Often times over the course of a lifters career they will develop mental cues that help them to visualize proper form or activate a particular muscle group necessary to proper bench press form. I’ve compiled a short list of tried and true mental cues for benchpressing  that should help you if you are struggling.

 

1. P1. Pushing yourself into the bench. Rather than focusing on pressing the bar away from your body once it’s touched your sternum, push yourself down into the bench. This helps to keep your body tightness during the press and also helps to align your body correctly under the weight. Your mind has an easier time controlling your own bodies actions than it does controlling the weight. By allowing your mind to focus on pushing you away from an inanimate object, like a wall, or in this case the weight, your mind will always position your body in a state of maximum leverage. When you focus on the path that the weight is traveling in relation to your body your mind will constantly make corrections or over-corrections that can lead to missed attempts. Keep it simple, and press yourself into the bench to maintain proper bench press form.

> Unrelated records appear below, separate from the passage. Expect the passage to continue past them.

-- pv_equiv track=rewrite | github.com/nishant-udgaonkar/mini-go | my_player3.py | choose_preferred_move
-- ===== SOURCE A (Python) =====
-- def choose_preferred_move(moves):
--     ordered_moves = [
--         12, 6, 8, 7, 18,
--         13, 16, 17, 11, 1,
--         3, 5, 9, 15, 19,
--         21, 23, 2, 10, 14,
--         22, 0, 4, 20, 24, -1
--     ]
--
--     for move in ordered_moves:
--         if move in moves:
--             return move
-- ===== SOURCE B (Python) =====
-- def choose_preferred_move(moves):
--     rank = {m: i for i, m in enumerate([
--         12, 6, 8, 7, 18,
--         13, 16, 17, 11, 1,
--         3, 5, 9, 15, 19,
--         21, 23, 2, 10, 14,
--         22, 0, 4, 20, 24, -1
--     ])}
--     best = None
--     for m in moves:
--         r = rank.get(m)
--         if r is not None and (best is None or r < best[0]):
--             best = (r, m)
--     return best[1] if best is not None else None
-- ===== Notes on version B (the rewrite author's own statement) =====
-- stated objective: alternative
-- what changed: Instead of scanning the fixed priority list and testing each entry for membership in moves, B builds a rank dictionary once and makes a single pass over moves keeping the candidate with the smallest rank.
import Mathlib
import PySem

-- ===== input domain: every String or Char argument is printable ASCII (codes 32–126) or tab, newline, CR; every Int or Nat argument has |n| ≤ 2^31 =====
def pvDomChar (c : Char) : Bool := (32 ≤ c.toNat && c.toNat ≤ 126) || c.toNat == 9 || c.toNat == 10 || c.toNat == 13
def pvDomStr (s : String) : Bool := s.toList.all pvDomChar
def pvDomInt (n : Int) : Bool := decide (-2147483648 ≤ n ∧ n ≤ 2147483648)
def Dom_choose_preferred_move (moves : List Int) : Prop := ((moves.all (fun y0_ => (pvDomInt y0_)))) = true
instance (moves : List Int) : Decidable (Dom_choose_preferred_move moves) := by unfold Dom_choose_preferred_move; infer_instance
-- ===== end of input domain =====

-- B replaces A's scan of the fixed priority list (a membership test in `moves` per entry)
-- by a rank dictionary built once and a single pass over `moves` keeping the smallest-rank
-- candidate (objective: alternative).


-- ===== PORT A =====
def pvOrderedA : List Int :=
  [12, 6, 8, 7, 18,
   13, 16, 17, 11, 1,
   3, 5, 9, 15, 19,
   21, 23, 2, 10, 14,
   22, 0, 4, 20, 24, -1]

-- A's loop: `for move in ordered_moves: if move in moves: return move` (falls off the end = None)
def pvFirstIn : List Int → List Int → Option Int
  | [], _ => none
  | m :: rest, moves => if m ∈ moves then some m else pvFirstIn rest moves

def choose_preferred_move (moves : List Int) : Option Int :=
  pvFirstIn pvOrderedA moves

-- ===== PORT B =====
-- B's `rank = {m: i for i, m in enumerate([...])}`
def pvRank : PySem.Dict Int Int :=
  (PySem.List.enumerate
    [12, 6, 8, 7, 18,
     13, 16, 17, 11, 1,
     3, 5, 9, 15, 19,
     21, 23, 2, 10, 14,
     22, 0, 4, 20, 24, -1]).foldl (fun d p => d.insert p.2 p.1) PySem.Dict.empty

-- body of B's `for m in moves` loop
def pvStep (best : Option (Int × Int)) (m : Int) : Option (Int × Int) :=
  match pvRank.get? m with
  | none => best
  | some r =>
    match best with
    | none => some (r, m)
    | some (br, bm) => if r < br then some (r, m) else some (br, bm)

def choose_preferred_move_alt (moves : List Int) : Option Int :=
  match moves.foldl pvStep none with
  | none => none
  | some (_, m) => some m

-- ===== PRECONDITION & SPEC =====
def Spec_choose_preferred_move (moves : List Int) (out : Option Int) : Prop := out = choose_preferred_move_alt moves
instance (moves : List Int) (out : Option Int) : Decidable (Spec_choose_preferred_move moves out) := by unfold Spec_choose_preferred_move; infer_instance

-- ===== CLAIM (what is proved, stated in full; the proofs are below) =====
def Claim_equal_choose_preferred_move : Prop := ∀ (moves : List Int), Dom_choose_preferred_move moves → Spec_choose_preferred_move moves (choose_preferred_move moves)

-- ===== LEMMAS AND PROOFS =====

-- left-biased minimum-by-rank on optional (rank, move) candidates
def pvMerge (a b : Option (Int × Int)) : Option (Int × Int) :=
  match a, b with
  | none, b => b
  | some x, none => some x
  | some (br, bm), some (r, m) => if r < br then some (r, m) else some (br, bm)

def pvCand (m : Int) : Option (Int × Int) := (pvRank.get? m).map (fun r => (r, m))

lemma pvStep_eq_merge (best : Option (Int × Int)) (m : Int) :
    pvStep best m = pvMerge best (pvCand m) := by
  unfold pvStep pvCand pvMerge
  cases pvRank.get? m <;> cases best <;> rfl

-- the same fold, built from the right
def pvG : List Int → Option (Int × Int)
  | [] => none
  | m :: ms => pvMerge (pvCand m) (pvG ms)

lemma pvMerge_assoc (a b c : Option (Int × Int)) :
    pvMerge (pvMerge a b) c = pvMerge a (pvMerge b c) := by
  rcases a with _ | ⟨ar, am⟩ <;> rcases b with _ | ⟨br, bm⟩ <;> rcases c with _ | ⟨cr, cm⟩ <;>
    simp only [pvMerge] <;> split_ifs <;> (try simp only [pvMerge]) <;> split_ifs <;>
      first | rfl | (exfalso; omega)

lemma pvFoldl_merge (ms : List Int) (acc : Option (Int × Int)) :
    ms.foldl pvStep acc = pvMerge acc (pvG ms) := by
  induction ms generalizing acc with
  | nil => cases acc <;> rfl
  | cons m ms ih =>
    simp only [List.foldl_cons, pvStep_eq_merge, pvG, ih, pvMerge_assoc]

-- the rank dict pairs each list entry with its position
lemma items_pvRank : pvRank.items = (PySem.List.enumerate pvOrderedA 0).map (fun p => (p.2, p.1)) := by
  decide

lemma nodup_pvRank : pvRank.keys.Nodup := by decide

lemma pvRank_pos (m r : Int) (h : pvRank.get? m = some r) :
    ∃ (k : Nat) (hk : k < pvOrderedA.length), r = (k : Int) ∧ pvOrderedA[k] = m := by
  have hm := PySem.Dict.mem_items_of_get?_eq_some pvRank h
  rw [items_pvRank] at hm
  obtain ⟨p, hp, hpe⟩ := List.mem_map.mp hm
  obtain ⟨k, hk, rfl⟩ := (PySem.List.mem_enumerate_iff _ _ _).mp hp
  simp only [Prod.mk.injEq] at hpe
  exact ⟨k, hk, by omega, hpe.1⟩

lemma pvRank_at (k : Nat) (hk : k < pvOrderedA.length) :
    pvRank.get? pvOrderedA[k] = some (k : Int) := by
  apply PySem.Dict.get?_of_mem_items pvRank _ nodup_pvRank
  rw [items_pvRank]
  exact List.mem_map.mpr ⟨((k : Int), pvOrderedA[k]),
    (PySem.List.mem_enumerate_iff _ _ _).mpr ⟨k, hk, by simp⟩, rfl⟩

-- what B's fold computes: nothing rankable, or the minimum-rank candidate
lemma pvG_cases (ms : List Int) :
    (pvG ms = none ∧ ∀ m ∈ ms, pvRank.get? m = none) ∨
    (∃ r x, pvG ms = some (r, x) ∧ pvRank.get? x = some r ∧ x ∈ ms ∧
      ∀ y ∈ ms, ∀ j, pvRank.get? y = some j → r ≤ j) := by
  induction ms with
  | nil => exact Or.inl ⟨rfl, by simp⟩
  | cons m ms ih =>
    rcases hcm : pvRank.get? m with _ | rm
    · rcases ih with ⟨hg, hall⟩ | ⟨r, x, hg, hx, hmem, hmin⟩
      · refine Or.inl ⟨?_, ?_⟩
        · simp [pvG, pvCand, hcm, hg, pvMerge]
        · intro y hy
          rcases List.mem_cons.mp hy with rfl | hy
          · exact hcm
          · exact hall y hy
      · refine Or.inr ⟨r, x, ?_, hx, List.mem_cons_of_mem _ hmem, ?_⟩
        · simp [pvG, pvCand, hcm, hg, pvMerge]
        · intro y hy j hj
          rcases List.mem_cons.mp hy with rfl | hy
          · simp [hcm] at hj
          · exact hmin y hy j hj
    · rcases ih with ⟨hg, hall⟩ | ⟨r, x, hg, hx, hmem, hmin⟩
      · refine Or.inr ⟨rm, m, ?_, hcm, List.mem_cons_self, ?_⟩
        · simp [pvG, pvCand, hcm, hg, pvMerge]
        · intro y hy j hj
          rcases List.mem_cons.mp hy with rfl | hy
          · rw [hcm] at hj; simp only [Option.some.injEq] at hj; omega
          · rw [hall y hy] at hj; cases hj
      · by_cases hlt : r < rm
        · refine Or.inr ⟨r, x, ?_, hx, List.mem_cons_of_mem _ hmem, ?_⟩
          · simp [pvG, pvCand, hcm, hg, pvMerge, hlt]
          · intro y hy j hj
            rcases List.mem_cons.mp hy with rfl | hy
            · rw [hcm] at hj; simp only [Option.some.injEq] at hj; omega
            · exact hmin y hy j hj
        · refine Or.inr ⟨rm, m, ?_, hcm, List.mem_cons_self, ?_⟩
          · simp [pvG, pvCand, hcm, hg, pvMerge, hlt]
          · intro y hy j hj
            rcases List.mem_cons.mp hy with rfl | hy
            · rw [hcm] at hj; simp only [Option.some.injEq] at hj; omega
            · have := hmin y hy j hj; omega

lemma pvFirstIn_eq_find? (ord moves : List Int) :
    pvFirstIn ord moves = List.find? (fun m => decide (m ∈ moves)) ord := by
  induction ord with
  | nil => rfl
  | cons m rest ih => simp only [pvFirstIn, List.find?_cons]; split_ifs <;> simp_all

lemma pvAlt_eq_G (moves : List Int) :
    choose_preferred_move_alt moves =
      match pvG moves with | none => none | some (_, m) => some m := by
  unfold choose_preferred_move_alt
  rw [pvFoldl_merge]
  rfl

-- ===== VERDICT (by name: the statement is the Claim_ definition above) =====
theorem choose_preferred_move_spec : Claim_equal_choose_preferred_move := by
  intro moves _
  unfold Spec_choose_preferred_move choose_preferred_move
  rw [pvAlt_eq_G, pvFirstIn_eq_find?]
  rcases pvG_cases moves with ⟨hg, hall⟩ | ⟨r, x, hg, hx, hmem, hmin⟩
  · rw [hg]
    simp only [List.find?_eq_none, decide_eq_true_eq]
    intro y hy hmv
    rcases List.mem_iff_getElem.mp hy with ⟨i, hi, rfl⟩
    have hat := pvRank_at i hi
    rw [hall _ hmv] at hat
    cases hat
  · rw [hg]
    obtain ⟨k, hk, rfl, hkx⟩ := pvRank_pos x r hx
    apply (List.find?_eq_some_iff_getElem).mpr
    refine ⟨by simpa using hmem, k, hk, hkx, ?_⟩
    intro j hj
    simp only [Bool.not_eq_eq_eq_not, Bool.not_true, decide_eq_false_iff_not]
    intro hmemj
    have hat := pvRank_at j (by omega)
    have := hmin _ hmemj _ hat
    omega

2. S2. Spreading the Bar. This goes hand in hand with number 1. Once the weight touches your sternum, focus on spreading the bar apart in your hands. This helps to engage the triceps effectively as well as initiating the flaring of the elbows on the ascent. The bar path will be shorter and lockout more forceful when you use this cue. The reverse of this action would be to try and pull the bar together. This is used in bodybuilding as it engages the chest and delts, which is great for building your chest but bad for locking out big benches, so spread the bar.


3. T3. The immovable object. One of the main contributors to missed presses, especially with a bench shirt is lack of tightness. So often a lifter will be very tight in the arms but not the lats. Or be tight in the upper body but leave the lower body lax. If you get loose at any point in the movement you’ll often either collapse and loose your arch, stall out on the press, or dump. The key is to tense your ENTIRE body and hold it in a state of static tension throughout the lift. From your hands all the way down to your feet, once you are in position to take the weight you become an immovable object. When you squeeze your entire body the weight will not only feel much lighter, but you will be able to hold your body position throughout the entire movement without breaking proper bench press form. So think of yourself as though you cannot be bent, broken, or otherwise moved.


4. Pull the bar out of the rack This simple set up cue will solve all of your upper body position problems in one move. After you get arched up, tuck your shoulders beneath you, pinch your upper back, and grab the bar, you’re ready to take the weight. Many lifters then try and press the weight out of the rack, and in doing so completely undo their set up and end up flat backed with shoulders out and forward. If your try to PULL the bar out off the rack with your lats, you’ll remain in the proper position with you’re shoulders tucked in beneath you and your arch intact. Your hand off guy will have to do a bit more work this way to hand the weight out to you, but that’s his job anyway right, so pull the weight out of the rack and save you’re set up.